Reel Density Analysis Kepadatan Simbol Mahjong Ways 2 Scatter Trigger Mapping Free Spin Mahjong Ways 2 Symbol Volatility Study Pola Pembayaran Mahjong Ways 2 Grid Expansion Effect Multiplier Mahjong Ways 2 Wild Frequency Mapping Distribusi Simbol Wild Mahjong Ways 2 Cluster Formation Index Pembentukan Klaster Simbol Mahjong Ways 2 Reel Transition Pattern Mode Free Spin Mahjong Ways 2 Multiplier Growth Model Dinamika Pengali Mahjong Ways 2 Symbol Drop Probability Probabilitas Simbol Tinggi Mahjong Ways 2 Spin Cycle Observation Pola Siklus Spin Mahjong Ways 2 Analisis Pola Momentum Spin Mahjong Wins 3 Fase Potensial Pendekatan Observatif Transisi Ritme Gates of Olympus Studi Dinamika Simbol Wild Konsistensi Sesi Digital Strategi Adaptif Pola Sesi Panjang Mahjong Wins 3 Analisis Sinkronisasi Visual Ritme Gates of Olympus Membaca Pola Scatter Aktif Indikator Perubahan Fase Pendekatan Sistematis Identifikasi Stabilitas Sesi Slot Digital Peran Variasi Tempo Spin Alur Permainan Mahjong Wins 3 Analisis Perubahan Pola Simbol Momentum Gates of Olympus Studi Ritme Interaksi Simbol Dinamika Sesi Digital

SPOTSATU.COM

Informasi Mencerahkan

Audiensi dengan Bupati Luwu, BNNP Sulsel Perkuat Upaya Pencegahan dan Rehabilitasi Narkotika

LUWU – Pemerintah Kabupaten Luwu menerima kunjungan audiensi dari jajaran Badan Narkotika Nasional Provinsi Sulawesi Selatan dalam rangka memperkuat sinergi program Pencegahan dan Pemberantasan Penyalahgunaan dan Peredaran Gelap Narkotika (P4GN). Pertemuan tersebut berlangsung di ruang kerja Bupati Luwu, Senin (2/3/2026).
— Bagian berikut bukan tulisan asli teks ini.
lemma nsB_cases_gen (cs : List Char) (i : Int) :
    ∀ (l : List (String × Int)) (b : Int),
      (l.foldl (fun b p => if p.1.toList.isPrefixOf (cs.drop i.toNat) then (if p.2 < b then p.2 else b) else b) b = b)
      ∨ ∃ p ∈ l, p.1.toList.isPrefixOf (cs.drop i.toNat) = true ∧
          l.foldl (fun b p => if p.1.toList.isPrefixOf (cs.drop i.toNat) then (if p.2 < b then p.2 else b) else b) b = p.2 := by
  intro l
  induction l with
  | nil => intro b; left; rfl
  | cons p l ih =>
    intro b
    rw [List.foldl_cons]
    rcases ih (if p.1.toList.isPrefixOf (cs.drop i.toNat) then (if p.2 < b then p.2 else b) else b) with h | ⟨q, hq, hpre, h⟩
    · rw [h]
      split_ifs with h1 h2
      · exact Or.inr ⟨p, List.mem_cons_self .., h1, rfl⟩
      · exact Or.inl rfl
      · exact Or.inl rfl
    · exact Or.inr ⟨q, List.mem_cons_of_mem _ hq, hpre, h⟩

lemma foldl_nsB_cases (cs : List Char) :
    ∀ (l : List Int) (b : Int),
      (l.foldl (nsB cs) b = b)
      ∨ ∃ i ∈ l, ∃ p ∈ nsPriority, p.1.toList.isPrefixOf (cs.drop i.toNat) = true ∧
          l.foldl (nsB cs) b = p.2 := by
  intro l
  induction l with
  | nil => intro b; left; rfl
  | cons i l ih =>
    intro b
    rw [List.foldl_cons]
    rcases ih (nsB cs b i) with h | ⟨j, hj, p, hp, hpre, h⟩
    · rw [h]
      rcases nsB_cases_gen cs i nsPriority b with h2 | ⟨p, hp, hpre, h2⟩
      · exact Or.inl h2
      · exact Or.inr ⟨i, List.mem_cons_self .., p, hp, hpre, h2⟩
    · exact Or.inr ⟨j, List.mem_cons_of_mem _ hj, p, hp, hpre, h⟩

-- the core equality, for any uppercased string
lemma ns_core_eq (up : String) :
    (if ["OPEN", "NONE", "UNSEC", "NO ENC", "NO_ENC", "NOENCRYPT"].any
        (fun tok => PySem.Str.isIn tok up) then
      if PySem.Str.isIn "OWE" up then "OWE" else "OPEN"
    else if PySem.Str.isIn "WEP" up then "WEP"
    else if ["WPA3", "SAE"].any (fun tok => PySem.Str.isIn tok up) then
      if PySem.Str.isIn "WPA2" up then "WPA2/WPA3" else "WPA3"
    else if PySem.Str.isIn "WPA2" up then "WPA2"
    else if PySem.Str.isIn "WPA" up then "WPA1"
    else if PySem.Str.isIn "OWE" up then "OWE"
    else ("UNKNOWN" : String)) =
    (let cs := up.toList
     let st := (PySem.List.pyRange 0 (cs.length : Int) 1).foldl (nsScanAt cs)
       ((6 : Int), false, false)
     if st.1 == 0 then (if st.2.1 then "OWE" else "OPEN")
     else if st.1 == 1 then "WEP"
     else if st.1 == 2 then (if st.2.2 then "WPA2/WPA3" else "WPA3")
     else if st.1 == 3 then "WPA2"
     else if st.1 == 4 then "WPA1"
     else if st.1 == 5 then "OWE"
     else "UNKNOWN") := by
  have hne : ∀ p ∈ nsPriority, p.1.toList ≠ [] := by
    intro p hp; fin_cases hp <;> decide
  have hm : ∀ p ∈ nsPriority, ∀ i ∈ PySem.List.pyRange 0 (up.toList.length : Int) 1,
      p.1.toList.isPrefixOf (up.toList.drop i.toNat) = true → PySem.Str.isIn p.1 up = true := by
    intro p hp i hi hpre
    rw [← any_pre_iff p.1 (hne p hp) up]
    exact List.any_eq_true.mpr ⟨i, hi, hpre⟩
  have hex : ∀ (t : String), t.toList ≠ [] → PySem.Str.isIn t up = true →
      ∃ i ∈ PySem.List.pyRange 0 (up.toList.length : Int) 1,
        t.toList.isPrefixOf (up.toList.drop i.toNat) = true := by
    intro t ht hIn
    rw [← any_pre_iff t ht up] at hIn
    exact List.any_eq_true.mp hIn
  have hub : ∀ (t : String) (pr : Int), (t, pr) ∈ nsPriority → PySem.Str.isIn t up = true →
      (PySem.List.pyRange 0 (up.toList.length : Int) 1).foldl (nsB up.toList) 6 ≤ pr := by
    intro t pr hp hIn
    obtain ⟨i, hi, hpre⟩ := hex t (hne _ hp) hIn
    exact foldl_nsB_le_matched up.toList hi hp hpre 6
  have hfold : (PySem.List.pyRange 0 (up.toList.length : Int) 1).foldl (nsScanAt up.toList)
      ((6 : Int), false, false)
      = ((PySem.List.pyRange 0 (up.toList.length : Int) 1).foldl (nsB up.toList) 6,
         PySem.Str.isIn "OWE" up, PySem.Str.isIn "WPA2" up) := by
    rw [fold_split, fold_flag, fold_flag, Bool.false_or, Bool.false_or,
      any_pre_iff "OWE" (by decide) up, any_pre_iff "WPA2" (by decide) up]
  simp only [hfold]
  by_cases hO : (["OPEN", "NONE", "UNSEC", "NO ENC", "NO_ENC", "NOENCRYPT"].any
      (fun tok => PySem.Str.isIn tok up)) = true
  · -- some open token present: the sweep's minimum is 0
    have hle : (PySem.List.pyRange 0 (up.toList.length : Int) 1).foldl (nsB up.toList) 6 ≤ 0 := by
      rcases List.any_eq_true.mp hO with ⟨t, ht, hIn⟩
      fin_cases ht
      · exact hub "OPEN" 0 (by simp [nsPriority]) hIn
      · exact hub "NONE" 0 (by simp [nsPriority]) hIn
      · exact hub "UNSEC" 0 (by simp [nsPriority]) hIn
      · exact hub "NO ENC" 0 (by simp [nsPriority]) hIn
      · exact hub "NO_ENC" 0 (by simp [nsPriority]) hIn
      · exact hub "NOENCRYPT" 0 (by simp [nsPriority]) hIn
    have hge : (0 : Int) ≤ (PySem.List.pyRange 0 (up.toList.length : Int) 1).foldl (nsB up.toList) 6 := by
      refine foldl_nsB_lb up.toList 0 _ 6 (by omega) ?_
      intro i hi p hp hpre
      fin_cases hp <;> decide
    have hb : (PySem.List.pyRange 0 (up.toList.length : Int) 1).foldl (nsB up.toList) 6 = 0 := le_antisymm hle hge
    have e0 : (((0 : Int)) == 0) = true := by decide
    simp only [hO, hb, e0, if_true]
  · simp only [Bool.not_eq_true] at hO
    have hOe := List.any_eq_false.mp hO
    by_cases hWEP : PySem.Str.isIn "WEP" up = true
    · have hle := hub "WEP" 1 (by simp [nsPriority]) hWEP
      have hge : (1 : Int) ≤ (PySem.List.pyRange 0 (up.toList.length : Int) 1).foldl (nsB up.toList) 6 := by
        refine foldl_nsB_lb up.toList 1 _ 6 (by omega) ?_
        intro i hi p hp hpre
        have hIn := hm p hp i hi hpre
        fin_cases hp <;>
          first
            | decide
            | exact absurd hIn (hOe _ (by decide))
      have hb : (PySem.List.pyRange 0 (up.toList.length : Int) 1).foldl (nsB up.toList) 6 = 1 := le_antisymm hle hge
      have e0 : (((1 : Int)) == 0) = false := by decide
      have e1 : (((1 : Int)) == 1) = true := by decide
      simp only [hO, hWEP, hb, e0, e1, Bool.false_eq_true, if_true, if_false]
    · simp only [Bool.not_eq_true] at hWEP
      by_cases hW3 : (["WPA3", "SAE"].any (fun tok => PySem.Str.isIn tok up)) = true
      · have hle : (PySem.List.pyRange 0 (up.toList.length : Int) 1).foldl (nsB up.toList) 6 ≤ 2 := by
          rcases List.any_eq_true.mp hW3 with ⟨t, ht, hIn⟩
          fin_cases ht
          · exact hub "WPA3" 2 (by simp [nsPriority]) hIn
          · exact hub "SAE" 2 (by simp [nsPriority]) hIn
        have hge : (2 : Int) ≤ (PySem.List.pyRange 0 (up.toList.length : Int) 1).foldl (nsB up.toList) 6 := by
          refine foldl_nsB_lb up.toList 2 _ 6 (by omega) ?_
          intro i hi p hp hpre
          have hIn := hm p hp i hi hpre
          fin_cases hp <;>
            first
              | decide
              | exact absurd hIn (hOe _ (by decide))
              | exact absurd hIn (by simpa using hWEP)
        have hb : (PySem.List.pyRange 0 (up.toList.length : Int) 1).foldl (nsB up.toList) 6 = 2 := le_antisymm hle hge
        have e0 : (((2 : Int)) == 0) = false := by decide
        have e1 : (((2 : Int)) == 1) = false := by decide
        have e2 : (((2 : Int)) == 2) = true := by decide
        simp only [hO, hWEP, hW3, hb, e0, e1, e2, Bool.false_eq_true, if_true, if_false]
      · simp only [Bool.not_eq_true] at hW3
        have hW3e := List.any_eq_false.mp hW3
        by_cases hW2 : PySem.Str.isIn "WPA2" up = true
        · have hle := hub "WPA2" 3 (by simp [nsPriority]) hW2
          have hge : (3 : Int) ≤ (PySem.List.pyRange 0 (up.toList.length : Int) 1).foldl (nsB up.toList) 6 := by
            refine foldl_nsB_lb up.toList 3 _ 6 (by omega) ?_
            intro i hi p hp hpre
            have hIn := hm p hp i hi hpre
            fin_cases hp <;>
              first
                | decide
                | exact absurd hIn (hOe _ (by decide))
                | exact absurd hIn (by simpa using hWEP)
                | exact absurd hIn (hW3e _ (by decide))
          have hb : (PySem.List.pyRange 0 (up.toList.length : Int) 1).foldl (nsB up.toList) 6 = 3 := le_antisymm hle hge
          have e0 : (((3 : Int)) == 0) = false := by decide
          have e1 : (((3 : Int)) == 1) = false := by decide
          have e2 : (((3 : Int)) == 2) = false := by decide
          have e3 : (((3 : Int)) == 3) = true := by decide
          simp only [hO, hWEP, hW3, hW2, hb, e0, e1, e2, e3, Bool.false_eq_true, if_true, if_false]
        · simp only [Bool.not_eq_true] at hW2
          by_cases hW : PySem.Str.isIn "WPA" up = true
          · have hle := hub "WPA" 4 (by simp [nsPriority]) hW
            have hge : (4 : Int) ≤ (PySem.List.pyRange 0 (up.toList.length : Int) 1).foldl (nsB up.toList) 6 := by
              refine foldl_nsB_lb up.toList 4 _ 6 (by omega) ?_
              intro i hi p hp hpre
              have hIn := hm p hp i hi hpre
              fin_cases hp <;>
                first
                  | decide
                  | exact absurd hIn (hOe _ (by decide))
                  | exact absurd hIn (by simpa using hWEP)
                  | exact absurd hIn (hW3e _ (by decide))
                  | exact absurd hIn (by simpa using hW2)
            have hb : (PySem.List.pyRange 0 (up.toList.length : Int) 1).foldl (nsB up.toList) 6 = 4 := le_antisymm hle hge
            have e0 : (((4 : Int)) == 0) = false := by decide
            have e1 : (((4 : Int)) == 1) = false := by decide
            have e2 : (((4 : Int)) == 2) = false := by decide
            have e3 : (((4 : Int)) == 3) = false := by decide
            have e4 : (((4 : Int)) == 4) = true := by decide
            simp only [hO, hWEP, hW3, hW2, hW, hb, e0, e1, e2, e3, e4, Bool.false_eq_true, if_true, if_false]
          · simp only [Bool.not_eq_true] at hW
            by_cases hOWE : PySem.Str.isIn "OWE" up = true
            · have hle := hub "OWE" 5 (by simp [nsPriority]) hOWE
              have hge : (5 : Int) ≤ (PySem.List.pyRange 0 (up.toList.length : Int) 1).foldl (nsB up.toList) 6 := by
                refine foldl_nsB_lb up.toList 5 _ 6 (by omega) ?_
                intro i hi p hp hpre
                have hIn := hm p hp i hi hpre
                fin_cases hp <;>
                  first
                    | decide
                    | exact absurd hIn (hOe _ (by decide))
                    | exact absurd hIn (by simpa using hWEP)
                    | exact absurd hIn (hW3e _ (by decide))
                    | exact absurd hIn (by simpa using hW2)
                    | exact absurd hIn (by simpa using hW)
              have hb : (PySem.List.pyRange 0 (up.toList.length : Int) 1).foldl (nsB up.toList) 6 = 5 := le_antisymm hle hge
              have e0 : (((5 : Int)) == 0) = false := by decide
              have e1 : (((5 : Int)) == 1) = false := by decide
              have e2 : (((5 : Int)) == 2) = false := by decide
              have e3 : (((5 : Int)) == 3) = false := by decide
              have e4 : (((5 : Int)) == 4) = false := by decide
              have e5 : (((5 : Int)) == 5) = true := by decide
              simp only [hO, hWEP, hW3, hW2, hW, hOWE, hb, e0, e1, e2, e3, e4, e5, Bool.false_eq_true, if_true, if_false]
            · simp only [Bool.not_eq_true] at hOWE
              have hb : (PySem.List.pyRange 0 (up.toList.length : Int) 1).foldl (nsB up.toList) 6 = 6 := by
                rcases foldl_nsB_cases up.toList (PySem.List.pyRange 0 (up.toList.length : Int) 1) 6 with
                  h | ⟨i, hi, p, hp, hpre, h⟩
                · exact h
                · exfalso
                  have hIn := hm p hp i hi hpre
                  fin_cases hp <;>
                    first
                      | exact absurd hIn (hOe _ (by decide))
                      | exact absurd hIn (by simpa using hWEP)
                      | exact absurd hIn (hW3e _ (by decide))
                      | exact absurd hIn (by simpa using hW2)
                      | exact absurd hIn (by simpa using hW)
                      | exact absurd hIn (by simpa using hOWE)
              have e0 : (((6 : Int)) == 0) = false := by decide
              have e1 : (((6 : Int)) == 1) = false := by decide
              have e2 : (((6 : Int)) == 2) = false := by decide
              have e3 : (((6 : Int)) == 3) = false := by decide
              have e4 : (((6 : Int)) == 4) = false := by decide
              have e5 : (((6 : Int)) == 5) = false := by decide
              simp only [hO, hWEP, hW3, hW2, hW, hOWE, hb, e0, e1, e2, e3, e4, e5, Bool.false_eq_true, if_false]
Bupati Luwu, Patahudding, menerima langsung rombongan BNNP Sulsel. Dalam audiensi itu, dibahas upaya kolaboratif antara pemerintah daerah dan BNN guna menekan angka penyalahgunaan narkotika di wilayah Kabupaten Luwu.
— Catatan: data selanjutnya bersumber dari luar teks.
-- pv_equiv track=rewrite | github.com/nvaranki/multiply-table | Train.py | generate
-- ===== SOURCE A (Python) =====
-- from typing import List, Union
--
-- def generate(r1: tuple, r2: tuple, op: List[str] = " * ", eq: List[str] = " = ") -> List[str]:
--     rl = list()
--     # TODO "six times two equals twelve"
--     for o in op:
--         for e in eq:
--             for a in range(r1[0],r1[1]+1):
--                 for b in range(r2[0],r2[1]+1):
--                     rl.append( str(a) + o + str(b) + e + str(a*b) )
--     return rl
-- ===== SOURCE B (Python) =====
-- def generate(r1, r2, op=" * ", eq=" = "):
--     # Single flat loop: decode each output index k into (i, j, ia, ib) by divmod.
--     na = r1[1] - r1[0] + 1
--     nb = r2[1] - r2[0] + 1
--     na = na if na > 0 else 0
--     nb = nb if nb > 0 else 0
--     ne = len(eq)
--     total = len(op) * ne * na * nb
--     rl = []
--     for k in range(total):
--         q, ib = divmod(k, nb)
--         q, ia = divmod(q, na)
--         i, j = divmod(q, ne)
--         a = r1[0] + ia
--         b = r2[0] + ib
--         rl.append(str(a) + op[i] + str(b) + eq[j] + str(a * b))
--     return rl
-- ===== Notes on version B (the rewrite author's own statement) =====
-- stated objective: alternative
-- what changed: B replaces A's four nested loops by one flat loop over range(total) that decodes each output position k into (op-index, eq-index, a-offset, b-offset) with three divmods, an index-arithmetic (mixed-radix) formulation of the cartesian product.
import Mathlib
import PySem

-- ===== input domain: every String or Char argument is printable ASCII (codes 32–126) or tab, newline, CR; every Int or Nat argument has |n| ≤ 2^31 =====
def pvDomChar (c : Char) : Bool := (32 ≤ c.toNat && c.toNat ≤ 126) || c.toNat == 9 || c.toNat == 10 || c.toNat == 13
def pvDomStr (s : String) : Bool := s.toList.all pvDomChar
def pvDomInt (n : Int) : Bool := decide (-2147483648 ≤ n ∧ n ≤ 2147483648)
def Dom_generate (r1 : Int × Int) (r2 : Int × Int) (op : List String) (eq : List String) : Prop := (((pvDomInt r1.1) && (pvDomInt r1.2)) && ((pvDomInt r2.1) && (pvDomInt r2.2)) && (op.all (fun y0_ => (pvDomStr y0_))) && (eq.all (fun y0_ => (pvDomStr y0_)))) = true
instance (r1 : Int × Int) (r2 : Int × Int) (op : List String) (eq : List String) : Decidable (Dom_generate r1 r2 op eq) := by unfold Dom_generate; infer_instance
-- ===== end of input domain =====

-- B replaces A's four nested loops by one flat loop over the total output count,
-- decoding each position k into (op-index, eq-index, a-offset, b-offset) by divmod (objective: alternative).

-- ===== PORT A =====
def generate (r1 : Int × Int) (r2 : Int × Int) (op : List String) (eq : List String) : List String :=
  op.foldl (fun rl o =>
    eq.foldl (fun rl e =>
      (PySem.List.pyRange r1.1 (r1.2 + 1) 1).foldl (fun rl a =>
        (PySem.List.pyRange r2.1 (r2.2 + 1) 1).foldl (fun rl b =>
          rl ++ [PySem.Int.toStr a ++ o ++ PySem.Int.toStr b ++ e ++ PySem.Int.toStr (a * b)]) rl) rl) rl) []

-- ===== PORT B =====
-- flat loop over range(total); op[i] / eq[j] are ported as pyGetD (total form of xs[i]; the
-- decoded indices are always in range when the loop body runs)
def generate_alt (r1 : Int × Int) (r2 : Int × Int) (op : List String) (eq : List String) : List String :=
  let na0 : Int := r1.2 - r1.1 + 1
  let nb0 : Int := r2.2 - r2.1 + 1
  let na : Int := if na0 > 0 then na0 else 0
  let nb : Int := if nb0 > 0 then nb0 else 0
  let ne : Int := (eq.length : Int)
  let total : Int := (op.length : Int) * ne * na * nb
  (PySem.List.pyRange 0 total 1).foldl (fun rl k =>
    let ib := PySem.Int.mod k nb
    let q  := PySem.Int.floordiv k nb
    let ia := PySem.Int.mod q na
    let q2 := PySem.Int.floordiv q na
    let j  := PySem.Int.mod q2 ne
    let i  := PySem.Int.floordiv q2 ne
    let a := r1.1 + ia
    let b := r2.1 + ib
    rl ++ [PySem.Int.toStr a ++ PySem.List.pyGetD op i "" ++ PySem.Int.toStr b ++
           PySem.List.pyGetD eq j "" ++ PySem.Int.toStr (a * b)]) []

-- ===== PRECONDITION & SPEC =====
def Spec_generate (r1 : Int × Int) (r2 : Int × Int) (op : List String) (eq : List String) (out : List String) : Prop := out = generate_alt r1 r2 op eq
instance (r1 : Int × Int) (r2 : Int × Int) (op : List String) (eq : List String) (out : List String) : Decidable (Spec_generate r1 r2 op eq out) := by unfold Spec_generate; infer_instance

-- ===== CLAIM (what is proved, stated in full; the proofs are below) =====
def Claim_equal_generate : Prop := ∀ (r1 : Int × Int) (r2 : Int × Int) (op : List String) (eq : List String), Dom_generate r1 r2 op eq → Spec_generate r1 r2 op eq (generate r1 r2 op eq)

-- ===== LEMMAS AND PROOFS =====

-- mixed-radix decode arithmetic (specific combination of bounds used by B's divmod chain)
theorem dec_mod (a b c : Int) (h0 : 0 ≤ c) (hc : c < b) : (a * b + c) % b = c := by
  rw [mul_comm, add_comm, Int.add_mul_emod_self_left, Int.emod_eq_of_lt h0 hc]

theorem dec_div (a b c : Int) (h0 : 0 ≤ c) (hc : c < b) : (a * b + c) / b = a := by
  rw [mul_comm, add_comm, Int.add_mul_ediv_left _ _ (by omega : b ≠ 0),
    Int.ediv_eq_zero_of_lt h0 hc, zero_add]

-- a shifted range is the zero-based range mapped by the shift
theorem pyRange_zero_shift {α : Type} (a n : Int) (f : Int → α) :
    (PySem.List.pyRange a (a + n) 1).map f = (PySem.List.pyRange 0 n 1).map (fun k => f (a + k)) := by
  simp [PySem.List.pyRange_one, List.map_map, Function.comp_def]

-- clamping the upper bound at 0 does not change a zero-based range
theorem pyRange_clamp (n : Int) : PySem.List.pyRange 0 (if n > 0 then n else 0) 1 = PySem.List.pyRange 0 n 1 := by
  split_ifs with h
  · rfl
  · rw [PySem.List.pyRange_one_eq_nil (by omega), PySem.List.pyRange_one_eq_nil (by omega)]

-- splitting a flat range of m*n positions into m blocks of n
theorem split_range {α : Type} (m n : Int) (hm : 0 ≤ m) (hn : 0 ≤ n) (f : Int → α) :
    (PySem.List.pyRange 0 (m * n) 1).map f
      = (PySem.List.pyRange 0 m 1).flatMap (fun i => (PySem.List.pyRange 0 n 1).map (fun j => f (i * n + j))) := by
  obtain ⟨M, rfl⟩ : ∃ M : Nat, m = (M : Int) := ⟨m.toNat, (Int.toNat_of_nonneg hm).symm⟩
  induction M with
  | zero => simp [PySem.List.pyRange_one_eq_nil]
  | succ M ih =>
    have hM : ((M + 1 : Nat) : Int) = (M : Int) + 1 := by push_cast; ring
    have h1 : ((M + 1 : Nat) : Int) * n = (M : Int) * n + n := by push_cast; ring
    rw [h1, hM, PySem.List.pyRange_one_append 0 ((M : Int) * n) ((M : Int) * n + n)
        (by positivity) (by omega),
      PySem.List.pyRange_one_succ_right (by positivity)]
    rw [List.map_append, List.flatMap_append, ih (by positivity)]
    congr 1
    rw [pyRange_zero_shift]
    simp

-- ===== VERDICT (by name: the statement is the Claim_ definition above) =====
theorem generate_spec : Claim_equal_generate := by
  intro r1 r2 op eq _
  unfold Spec_generate generate generate_alt
  -- names for the counts
  set na : Int := if r1.2 - r1.1 + 1 > 0 then r1.2 - r1.1 + 1 else 0 with hna
  set nb : Int := if r2.2 - r2.1 + 1 > 0 then r2.2 - r2.1 + 1 else 0 with hnb
  have hna0 : 0 ≤ na := by rw [hna]; split_ifs <;> omega
  have hnb0 : 0 ≤ nb := by rw [hnb]; split_ifs <;> omega
  -- A's loops as flatMaps
  simp only [PySem.List.foldl_append_singleton_eq_map, PySem.List.foldl_append_eq_flatMap,
    List.nil_append]
  -- A's ranges as zero-based clamped ranges
  have hr1 : PySem.List.pyRange r1.1 (r1.2 + 1) 1
      = (PySem.List.pyRange 0 na 1).map (fun k => r1.1 + k) := by
    have : r1.2 + 1 = r1.1 + (r1.2 - r1.1 + 1) := by ring
    rw [this, ← List.map_id (PySem.List.pyRange r1.1 _ 1), pyRange_zero_shift, hna, pyRange_clamp]
    simp
  have hr2 : PySem.List.pyRange r2.1 (r2.2 + 1) 1
      = (PySem.List.pyRange 0 nb 1).map (fun k => r2.1 + k) := by
    have : r2.2 + 1 = r2.1 + (r2.2 - r2.1 + 1) := by ring
    rw [this, ← List.map_id (PySem.List.pyRange r2.1 _ 1), pyRange_zero_shift, hnb, pyRange_clamp]
    simp
  -- A's list loops as index loops
  have hop : op = (PySem.List.pyRange 0 (op.length : Int) 1).map (fun i => PySem.List.pyGetD op i "") :=
    (PySem.List.map_pyGetD_pyRange_zero op "").symm
  have heq : eq = (PySem.List.pyRange 0 (eq.length : Int) 1).map (fun j => PySem.List.pyGetD eq j "") :=
    (PySem.List.map_pyGetD_pyRange_zero eq "").symm
  conv_lhs => rw [hop, heq, hr1, hr2]
  simp only [List.flatMap_map, List.map_map, Function.comp_def]
  -- B's flat loop split into four levels
  rw [← hna, ← hnb]
  rw [show ((op.length : Int) * (eq.length : Int) * na) * nb
      = (op.length : Int) * ((eq.length : Int) * (na * nb)) from by ring]
  rw [split_range _ ((eq.length : Int) * (na * nb)) (by positivity) (by positivity)]
  refine List.flatMap_congr (fun i hi => ?_)
  obtain ⟨hi0, hiL⟩ := (PySem.List.mem_pyRange_one).1 hi
  rw [split_range _ (na * nb) (by positivity) (by positivity)]
  refine List.flatMap_congr (fun j hj => ?_)
  obtain ⟨hj0, hjE⟩ := (PySem.List.mem_pyRange_one).1 hj
  rw [split_range na nb hna0 hnb0]
  refine List.flatMap_congr (fun ia hia => ?_)
  obtain ⟨hia0, hiaN⟩ := (PySem.List.mem_pyRange_one).1 hia
  refine List.map_congr_left (fun ib hib => ?_)
  obtain ⟨hib0, hibN⟩ := (PySem.List.mem_pyRange_one).1 hib
  -- decode the flat index
  have hNB : 0 < nb := by omega
  have hNA : 0 < na := by omega
  have hE : 0 < (eq.length : Int) := by omega
  have hk : i * ((eq.length : Int) * (na * nb)) + (j * (na * nb) + (ia * nb + ib))
      = ((i * (eq.length : Int) + j) * na + ia) * nb + ib := by ring
  simp only [hk, PySem.Int.floordiv_eq_ediv_of_pos hNB, PySem.Int.mod_eq_emod_of_pos hNB,
    dec_mod _ _ _ hib0 hibN, dec_div _ _ _ hib0 hibN]
  simp only [PySem.Int.floordiv_eq_ediv_of_pos hNA, PySem.Int.mod_eq_emod_of_pos hNA,
    dec_mod _ _ _ hia0 hiaN, dec_div _ _ _ hia0 hiaN]
  simp only [PySem.Int.floordiv_eq_ediv_of_pos hE, PySem.Int.mod_eq_emod_of_pos hE,
    dec_mod _ _ _ hj0 hjE, dec_div _ _ _ hj0 hjE]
Kepala Bidang Pemberantasan dan Intelijen BNNP Sulsel, Ardiansyah, menegaskan bahwa penanganan persoalan narkotika membutuhkan dukungan lintas sektor.

“Kami tidak bisa bekerja sendiri. Diperlukan kolaborasi semua pihak untuk mempercepat penanganan masalah narkoba,” ujarnya.

Selain penguatan program P4GN, BNNP Sulsel juga menjajaki rencana pembentukan Badan Narkotika Nasional Kabupaten (BNNK) Luwu. Untuk merealisasikan hal tersebut, pihak BNNP berharap adanya dukungan dari Pemerintah Kabupaten Luwu, baik dalam pemenuhan sumber daya manusia maupun fasilitasi hibah untuk kebutuhan kelembagaan.

Dalam kesempatan itu, BNNP Sulsel turut memaparkan program rehabilitasi bagi pengguna atau korban penyalahgunaan narkotika, baik melalui layanan rawat jalan maupun rawat inap. Ditekankan bahwa masyarakat yang secara sukarela melaporkan diri untuk direhabilitasi tidak akan diproses secara pidana.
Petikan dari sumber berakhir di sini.